By thinking, no algorithms
May I ask you which grade is your child?
The teacher wants to make children think on (the very difficult concept of ) ratios and proportional thinking.
So, let the child try to think, without urging for a result which might not even come. The exercise is about thinking not about getting a result (succeed). And the child must make drawings!
Here is my thinking. I begin always with easy numbers...
The original ratio is 5 to 3. In our example 5 people liked "this" and 3 people liked "that". Or, I can state that there were 8 people and 5 of them liked milk chocolate and 3 liked plain chocolate. (make a drawing with "dots")
5 and 3 people. So, I can see the difference: 2 people more liked milk chocolate.
Now the problem tells me that in the survey there are more than 8 people , right? Right! So how many can I add to keep the proportion?
Well, try it!
I double the people and the get 10 and 6, I double again and they get 20 and 12, and so on...(these are equivalent fractions by the way, but it's not important to know the name). The idea is that I can change the numbers of the people in the groups without changing their relative proportion.

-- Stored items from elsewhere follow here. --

-- B's result is the per-position gap count, over positions 0..len-1 (x nonempty)
theorem pvB_eq_map_cnt (x : List Int) (hx : x ≠ []) :
    fn_timeline_alt x = (PySem.List.pyRange 0 (x.length : Int) 1).map (pvCnt x) := by
  unfold fn_timeline_alt
  have hn : 1 ≤ (x.length : Int) := by
    rcases x with _ | _
    · exact absurd rfl hx
    · simp
  rw [PySem.List.foldl_append_eq_flatMap, List.nil_append]
  set c : List Int := [0] ++ ((PySem.List.pyRange 0 ((x.length : Int) - 1) 1).filter
      (fun i => decide (PySem.List.pyGetD x (i + 1) 0 - PySem.List.pyGetD x i 0 > 1))).map (fun i => i + 1)
    ++ [(x.length : Int)] with hc
  have hc2 : c = (0 : Int) :: ((pvG x).map (· + 1) ++ [(x.length : Int)]) := by rw [hc]; rfl
  rw [hc2]
  have hlen : ((((0 : Int) :: ((pvG x).map (· + 1) ++ [(x.length : Int)])).length : Int) - 1)
      = (((pvG x).length + 1 : Nat) : Int) := by simp
  rw [hlen, PySem.List.pyRange_zero_natCast, List.flatMap_map]
  have hfun :
      (fun (t : Nat) => PySem.List.pyRepeat [((t : Nat) : Int)]
        (PySem.List.pyGetD ((0 : Int) :: ((pvG x).map (· + 1) ++ [(x.length : Int)])) (((t : Nat) : Int) + 1) 0
          - PySem.List.pyGetD ((0 : Int) :: ((pvG x).map (· + 1) ++ [(x.length : Int)])) ((t : Nat) : Int) 0))
      = (fun (t : Nat) => PySem.List.pyRepeat [(0 : Int) + (t : Int)]
        (((0 : Int) :: ((pvG x).map (· + 1) ++ [(x.length : Int)])).getD (t + 1) 0
          - ((0 : Int) :: ((pvG x).map (· + 1) ++ [(x.length : Int)])).getD t 0)) := by
    funext t
    have h1 : ((t : Nat) : Int) + 1 = (((t + 1 : Nat)) : Int) := by push_cast; ring
    rw [h1, PySem.List.pyGetD_natCast, PySem.List.pyGetD_natCast, zero_add]
  rw [hfun, pvFlat (x.length : Int) (pvG x) 0 0]
  -- instantiate the semantic lemma
  refine pvExpand_eq x (pvG x) 0 0 (le_refl 0) (by omega) ?_ ?_ ?_
  · exact (PySem.List.pairwise_lt_pyRange_one 0 ((x.length : Int) - 1)).filter _
  · intro g hg
    obtain ⟨hgr, _⟩ := List.mem_filter.mp hg
    obtain ⟨h1, h2⟩ := PySem.List.mem_pyRange_one.mp hgr
    exact ⟨by omega, by omega⟩
  · intro j hj1 hj2
    unfold pvCnt
    rw [PySem.List.sum_map_const_int]
    have hsplit : PySem.List.pyRange 0 ((x.length : Int) - 1) 1
        = PySem.List.pyRange 0 j 1 ++ PySem.List.pyRange j ((x.length : Int) - 1) 1 :=
      PySem.List.pyRange_one_append 0 j ((x.length : Int) - 1) hj1 (by omega)
    have hfil : (pvG x).filter (fun g => decide (g + 1 ≤ j))
        = (PySem.List.pyRange 0 j 1).filter
            (fun i => decide (PySem.List.pyGetD x (i + 1) 0 - PySem.List.pyGetD x i 0 > 1)) := by
      unfold pvG
      rw [List.filter_filter, hsplit, List.filter_append]
      have h2 : (PySem.List.pyRange j ((x.length : Int) - 1) 1).filter
          (fun a => decide (a + 1 ≤ j) &&
            decide (PySem.List.pyGetD x (a + 1) 0 - PySem.List.pyGetD x a 0 > 1)) = [] := by
        rw [List.filter_eq_nil_iff]
        intro a ha
        obtain ⟨ha1, _⟩ := PySem.List.mem_pyRange_one.mp ha
        simp
        omega
      rw [h2, List.append_nil]
      refine List.filter_congr ?_
      intro a ha
      obtain ⟨ha1, ha2⟩ := PySem.List.mem_pyRange_one.mp ha
      simp
      omega
    rw [hfil]
    ring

But wait again, there is an easier way! I know that with 8 people and the proportion 5 to 3 there are 2 people more in one group!
Ok! Now the problem says that there are 46 people more in one group! How many more times is the difference of people between the groups? 23! (Why? Well, 23 times the difference of 2 makes 46!)
So now we have the key for the solution: 23!
We can change the original people by multiplying them by 23: and we get 115 (5x23) and 69 (3x23). You can also see it here:
(START) 5 and 3, difference is 2 people
(TIMES 2) 10 and 6, difference is 4 people
(TIMES 3) 15 and 9, difference is 6 people
(TIMES 4) 20 and 12, difference is 8 people
(TIMES 23) 115 and 69, difference is 46
So there is a total of 115+69=184 people in the survey.
The idea of the teacher is probably to make an introduction into equivalent fractions.
I know fractions are not easy (including for myself of course!) because proportional thinking is not intuitive at all. I am making a website on it (www.swiss-algebra-help.com) and the more I write the more surprises I find...